___ Data extract

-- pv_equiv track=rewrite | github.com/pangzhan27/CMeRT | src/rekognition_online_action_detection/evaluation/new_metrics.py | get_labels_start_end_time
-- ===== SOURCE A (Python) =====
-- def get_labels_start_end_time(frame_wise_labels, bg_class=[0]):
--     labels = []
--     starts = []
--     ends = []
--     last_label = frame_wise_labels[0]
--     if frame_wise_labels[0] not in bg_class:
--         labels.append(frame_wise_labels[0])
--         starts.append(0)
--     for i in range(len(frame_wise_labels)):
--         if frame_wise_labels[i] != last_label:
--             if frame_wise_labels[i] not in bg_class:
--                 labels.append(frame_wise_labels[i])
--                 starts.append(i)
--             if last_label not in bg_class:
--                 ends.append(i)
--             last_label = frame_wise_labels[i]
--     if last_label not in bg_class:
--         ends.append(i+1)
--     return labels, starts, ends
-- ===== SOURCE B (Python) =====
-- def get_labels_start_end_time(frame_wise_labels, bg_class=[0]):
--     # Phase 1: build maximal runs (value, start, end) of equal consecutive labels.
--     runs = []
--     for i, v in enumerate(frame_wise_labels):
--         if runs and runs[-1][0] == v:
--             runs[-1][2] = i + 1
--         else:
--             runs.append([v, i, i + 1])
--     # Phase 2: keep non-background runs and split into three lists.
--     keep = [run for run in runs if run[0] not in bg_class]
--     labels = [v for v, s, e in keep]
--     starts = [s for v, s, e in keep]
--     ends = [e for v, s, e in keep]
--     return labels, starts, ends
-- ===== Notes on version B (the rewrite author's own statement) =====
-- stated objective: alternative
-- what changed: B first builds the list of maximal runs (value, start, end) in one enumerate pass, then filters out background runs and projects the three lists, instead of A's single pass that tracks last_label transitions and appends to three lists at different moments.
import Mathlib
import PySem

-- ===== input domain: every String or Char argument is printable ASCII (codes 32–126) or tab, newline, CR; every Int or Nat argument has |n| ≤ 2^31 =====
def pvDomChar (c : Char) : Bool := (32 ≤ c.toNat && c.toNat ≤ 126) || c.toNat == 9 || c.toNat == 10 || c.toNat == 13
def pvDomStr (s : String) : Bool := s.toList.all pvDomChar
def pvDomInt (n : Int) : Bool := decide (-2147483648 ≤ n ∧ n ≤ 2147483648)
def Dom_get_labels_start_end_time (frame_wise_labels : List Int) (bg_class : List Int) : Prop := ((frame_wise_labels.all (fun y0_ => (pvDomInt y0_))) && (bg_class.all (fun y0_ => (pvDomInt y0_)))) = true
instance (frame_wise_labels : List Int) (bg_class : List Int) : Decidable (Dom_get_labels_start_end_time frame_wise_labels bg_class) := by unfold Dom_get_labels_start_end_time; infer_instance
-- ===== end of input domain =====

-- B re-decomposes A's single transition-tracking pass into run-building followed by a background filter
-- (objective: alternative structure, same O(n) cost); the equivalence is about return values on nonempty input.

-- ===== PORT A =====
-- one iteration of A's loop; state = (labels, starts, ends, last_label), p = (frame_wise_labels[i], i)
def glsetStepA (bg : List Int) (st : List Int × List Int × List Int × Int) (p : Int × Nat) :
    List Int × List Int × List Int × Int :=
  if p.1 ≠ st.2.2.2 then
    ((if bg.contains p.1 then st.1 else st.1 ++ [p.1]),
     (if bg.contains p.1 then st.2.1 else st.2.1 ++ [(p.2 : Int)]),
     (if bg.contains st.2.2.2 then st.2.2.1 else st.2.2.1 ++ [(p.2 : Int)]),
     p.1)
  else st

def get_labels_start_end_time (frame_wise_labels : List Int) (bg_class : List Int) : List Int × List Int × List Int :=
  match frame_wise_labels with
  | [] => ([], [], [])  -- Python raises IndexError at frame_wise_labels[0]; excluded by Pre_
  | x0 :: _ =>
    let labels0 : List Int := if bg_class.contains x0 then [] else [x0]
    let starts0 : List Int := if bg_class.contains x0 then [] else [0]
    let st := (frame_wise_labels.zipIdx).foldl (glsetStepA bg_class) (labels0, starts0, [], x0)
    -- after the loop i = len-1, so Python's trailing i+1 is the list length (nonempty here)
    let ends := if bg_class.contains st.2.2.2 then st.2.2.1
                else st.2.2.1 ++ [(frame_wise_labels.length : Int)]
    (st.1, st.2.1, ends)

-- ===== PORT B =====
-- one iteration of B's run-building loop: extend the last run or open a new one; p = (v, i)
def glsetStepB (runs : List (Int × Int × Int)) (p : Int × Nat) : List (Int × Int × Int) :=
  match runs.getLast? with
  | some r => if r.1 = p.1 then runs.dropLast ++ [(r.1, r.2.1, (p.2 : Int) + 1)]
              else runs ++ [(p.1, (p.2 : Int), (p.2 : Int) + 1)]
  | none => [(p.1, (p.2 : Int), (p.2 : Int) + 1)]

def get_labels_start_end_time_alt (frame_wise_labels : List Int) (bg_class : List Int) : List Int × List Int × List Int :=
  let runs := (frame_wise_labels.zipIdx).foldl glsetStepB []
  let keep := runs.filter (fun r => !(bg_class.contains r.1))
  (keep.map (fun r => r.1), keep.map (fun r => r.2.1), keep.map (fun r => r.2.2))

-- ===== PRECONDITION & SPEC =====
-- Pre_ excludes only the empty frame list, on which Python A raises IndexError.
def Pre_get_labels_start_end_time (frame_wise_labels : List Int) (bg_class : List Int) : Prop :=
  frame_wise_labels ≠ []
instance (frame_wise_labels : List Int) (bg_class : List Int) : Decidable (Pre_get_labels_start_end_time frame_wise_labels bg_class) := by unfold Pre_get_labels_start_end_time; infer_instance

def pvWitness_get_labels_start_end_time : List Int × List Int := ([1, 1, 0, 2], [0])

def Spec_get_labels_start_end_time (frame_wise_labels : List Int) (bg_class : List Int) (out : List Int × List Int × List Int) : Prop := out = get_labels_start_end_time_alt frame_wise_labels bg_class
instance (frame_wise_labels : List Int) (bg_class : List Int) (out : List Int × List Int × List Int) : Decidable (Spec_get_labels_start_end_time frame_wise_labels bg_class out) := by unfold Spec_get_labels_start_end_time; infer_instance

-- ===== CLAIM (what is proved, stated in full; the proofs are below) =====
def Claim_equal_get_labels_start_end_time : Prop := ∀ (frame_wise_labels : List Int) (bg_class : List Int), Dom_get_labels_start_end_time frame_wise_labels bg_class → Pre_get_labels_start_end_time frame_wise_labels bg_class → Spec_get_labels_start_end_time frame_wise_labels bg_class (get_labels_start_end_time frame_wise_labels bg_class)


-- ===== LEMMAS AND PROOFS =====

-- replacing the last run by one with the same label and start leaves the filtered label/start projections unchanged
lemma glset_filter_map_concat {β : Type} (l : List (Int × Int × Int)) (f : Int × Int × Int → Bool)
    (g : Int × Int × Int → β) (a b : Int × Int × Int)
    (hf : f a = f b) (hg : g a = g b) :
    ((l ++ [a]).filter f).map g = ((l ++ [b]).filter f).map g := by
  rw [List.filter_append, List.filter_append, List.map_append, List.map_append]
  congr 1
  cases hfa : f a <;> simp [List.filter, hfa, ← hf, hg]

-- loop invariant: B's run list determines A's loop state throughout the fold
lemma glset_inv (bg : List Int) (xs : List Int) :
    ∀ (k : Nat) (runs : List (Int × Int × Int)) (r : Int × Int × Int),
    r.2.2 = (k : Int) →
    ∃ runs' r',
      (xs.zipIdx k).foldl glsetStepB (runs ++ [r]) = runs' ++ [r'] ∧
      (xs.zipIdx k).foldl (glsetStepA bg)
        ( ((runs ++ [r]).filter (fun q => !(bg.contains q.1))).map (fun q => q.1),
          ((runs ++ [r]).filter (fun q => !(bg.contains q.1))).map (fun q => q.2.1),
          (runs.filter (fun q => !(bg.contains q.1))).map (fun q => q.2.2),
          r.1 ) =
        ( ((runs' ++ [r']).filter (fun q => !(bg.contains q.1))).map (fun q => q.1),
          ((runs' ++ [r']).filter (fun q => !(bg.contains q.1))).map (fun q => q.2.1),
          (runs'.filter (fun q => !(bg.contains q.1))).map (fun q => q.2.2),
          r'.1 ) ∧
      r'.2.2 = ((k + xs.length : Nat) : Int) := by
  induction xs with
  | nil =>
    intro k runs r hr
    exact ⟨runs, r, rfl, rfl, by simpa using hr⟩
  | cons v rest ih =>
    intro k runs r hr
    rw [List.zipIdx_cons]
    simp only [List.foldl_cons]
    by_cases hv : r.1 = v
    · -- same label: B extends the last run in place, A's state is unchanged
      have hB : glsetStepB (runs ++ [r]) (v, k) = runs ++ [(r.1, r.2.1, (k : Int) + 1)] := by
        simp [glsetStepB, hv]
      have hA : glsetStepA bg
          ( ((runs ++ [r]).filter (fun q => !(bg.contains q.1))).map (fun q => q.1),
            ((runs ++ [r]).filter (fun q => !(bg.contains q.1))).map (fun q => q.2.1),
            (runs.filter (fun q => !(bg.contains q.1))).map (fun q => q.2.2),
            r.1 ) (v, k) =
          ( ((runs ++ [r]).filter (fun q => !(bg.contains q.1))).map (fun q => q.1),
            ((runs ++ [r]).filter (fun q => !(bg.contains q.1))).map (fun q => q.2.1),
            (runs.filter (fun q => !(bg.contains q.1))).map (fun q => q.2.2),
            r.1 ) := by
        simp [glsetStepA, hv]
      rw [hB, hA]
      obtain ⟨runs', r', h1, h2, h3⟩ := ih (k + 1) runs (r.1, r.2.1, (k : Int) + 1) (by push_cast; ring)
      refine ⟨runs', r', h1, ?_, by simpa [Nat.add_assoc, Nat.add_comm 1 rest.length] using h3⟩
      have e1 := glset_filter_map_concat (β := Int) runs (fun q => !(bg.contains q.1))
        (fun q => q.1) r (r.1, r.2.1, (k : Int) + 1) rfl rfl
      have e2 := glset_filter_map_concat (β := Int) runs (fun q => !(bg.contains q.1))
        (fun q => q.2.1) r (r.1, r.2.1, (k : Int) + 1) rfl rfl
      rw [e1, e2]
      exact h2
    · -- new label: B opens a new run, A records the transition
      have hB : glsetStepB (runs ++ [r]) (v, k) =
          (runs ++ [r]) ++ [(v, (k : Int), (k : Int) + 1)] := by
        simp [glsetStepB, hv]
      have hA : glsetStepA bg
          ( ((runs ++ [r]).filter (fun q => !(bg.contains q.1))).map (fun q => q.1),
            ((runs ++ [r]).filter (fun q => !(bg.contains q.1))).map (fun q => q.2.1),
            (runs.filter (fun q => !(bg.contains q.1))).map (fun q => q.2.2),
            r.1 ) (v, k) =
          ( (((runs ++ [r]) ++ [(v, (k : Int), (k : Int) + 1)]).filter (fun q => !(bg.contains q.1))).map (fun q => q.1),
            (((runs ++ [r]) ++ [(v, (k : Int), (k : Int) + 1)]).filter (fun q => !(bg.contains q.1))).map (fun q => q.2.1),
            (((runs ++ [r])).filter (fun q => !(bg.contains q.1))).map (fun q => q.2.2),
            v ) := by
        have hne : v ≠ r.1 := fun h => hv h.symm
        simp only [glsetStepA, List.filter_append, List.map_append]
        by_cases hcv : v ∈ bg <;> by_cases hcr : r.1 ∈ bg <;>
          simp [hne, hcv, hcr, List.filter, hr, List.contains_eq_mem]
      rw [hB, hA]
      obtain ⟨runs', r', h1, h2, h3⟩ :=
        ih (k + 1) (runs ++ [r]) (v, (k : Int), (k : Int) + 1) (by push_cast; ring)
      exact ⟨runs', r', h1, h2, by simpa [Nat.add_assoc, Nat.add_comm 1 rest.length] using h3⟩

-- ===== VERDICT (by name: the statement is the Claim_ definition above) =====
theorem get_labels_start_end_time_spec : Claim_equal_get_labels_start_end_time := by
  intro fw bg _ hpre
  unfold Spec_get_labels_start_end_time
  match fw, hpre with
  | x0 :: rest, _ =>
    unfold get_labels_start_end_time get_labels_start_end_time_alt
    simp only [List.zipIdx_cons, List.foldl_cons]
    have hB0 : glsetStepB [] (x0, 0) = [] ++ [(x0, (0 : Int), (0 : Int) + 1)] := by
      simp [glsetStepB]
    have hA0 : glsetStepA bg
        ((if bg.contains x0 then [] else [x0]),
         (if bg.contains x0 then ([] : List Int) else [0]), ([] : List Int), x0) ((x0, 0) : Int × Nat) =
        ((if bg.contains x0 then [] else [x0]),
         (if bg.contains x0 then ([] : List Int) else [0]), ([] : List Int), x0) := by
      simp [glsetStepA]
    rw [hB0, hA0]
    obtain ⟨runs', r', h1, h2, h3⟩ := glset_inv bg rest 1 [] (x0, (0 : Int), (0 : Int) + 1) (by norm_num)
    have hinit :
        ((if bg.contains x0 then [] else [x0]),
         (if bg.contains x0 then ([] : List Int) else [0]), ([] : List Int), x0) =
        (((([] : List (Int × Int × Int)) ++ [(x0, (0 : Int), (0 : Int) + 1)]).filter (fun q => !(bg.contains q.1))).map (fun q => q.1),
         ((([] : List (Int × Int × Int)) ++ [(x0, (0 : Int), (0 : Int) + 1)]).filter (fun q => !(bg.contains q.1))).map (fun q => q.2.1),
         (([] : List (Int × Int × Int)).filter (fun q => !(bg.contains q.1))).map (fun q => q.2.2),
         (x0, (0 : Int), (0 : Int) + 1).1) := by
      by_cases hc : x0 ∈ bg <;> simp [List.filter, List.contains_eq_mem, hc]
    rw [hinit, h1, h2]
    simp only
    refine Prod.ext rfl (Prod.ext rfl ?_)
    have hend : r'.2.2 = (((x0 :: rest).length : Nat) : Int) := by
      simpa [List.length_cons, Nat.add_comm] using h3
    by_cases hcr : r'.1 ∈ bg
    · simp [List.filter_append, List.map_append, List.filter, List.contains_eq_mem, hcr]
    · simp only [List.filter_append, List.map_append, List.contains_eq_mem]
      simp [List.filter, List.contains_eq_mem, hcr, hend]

______

__Work task__
Scan the records above for the lines holding "-- (objective: alternative" and "let keep := runs.filter". Transcribe those two and every line between them word for word, and no others.

__Reply__
-- (objective: alternative structure, same O(n) cost); the equivalence is about return values on nonempty input.

-- ===== PORT A =====
-- one iteration of A's loop; state = (labels, starts, ends, last_label), p = (frame_wise_labels[i], i)
def glsetStepA (bg : List Int) (st : List Int × List Int × List Int × Int) (p : Int × Nat) :
    List Int × List Int × List Int × Int :=
  if p.1 ≠ st.2.2.2 then
    ((if bg.contains p.1 then st.1 else st.1 ++ [p.1]),
     (if bg.contains p.1 then st.2.1 else st.2.1 ++ [(p.2 : Int)]),
     (if bg.contains st.2.2.2 then st.2.2.1 else st.2.2.1 ++ [(p.2 : Int)]),
     p.1)
  else st

def get_labels_start_end_time (frame_wise_labels : List Int) (bg_class : List Int) : List Int × List Int × List Int :=
  match frame_wise_labels with
  | [] => ([], [], [])  -- Python raises IndexError at frame_wise_labels[0]; excluded by Pre_
  | x0 :: _ =>
    let labels0 : List Int := if bg_class.contains x0 then [] else [x0]
    let starts0 : List Int := if bg_class.contains x0 then [] else [0]
    let st := (frame_wise_labels.zipIdx).foldl (glsetStepA bg_class) (labels0, starts0, [], x0)
    -- after the loop i = len-1, so Python's trailing i+1 is the list length (nonempty here)
    let ends := if bg_class.contains st.2.2.2 then st.2.2.1
                else st.2.2.1 ++ [(frame_wise_labels.length : Int)]
    (st.1, st.2.1, ends)

-- ===== PORT B =====
-- one iteration of B's run-building loop: extend the last run or open a new one; p = (v, i)
def glsetStepB (runs : List (Int × Int × Int)) (p : Int × Nat) : List (Int × Int × Int) :=
  match runs.getLast? with
  | some r => if r.1 = p.1 then runs.dropLast ++ [(r.1, r.2.1, (p.2 : Int) + 1)]
              else runs ++ [(p.1, (p.2 : Int), (p.2 : Int) + 1)]
  | none => [(p.1, (p.2 : Int), (p.2 : Int) + 1)]

def get_labels_start_end_time_alt (frame_wise_labels : List Int) (bg_class : List Int) : List Int × List Int × List Int :=
  let runs := (frame_wise_labels.zipIdx).foldl glsetStepB []
  let keep := runs.filter (fun r => !(bg_class.contains r.1))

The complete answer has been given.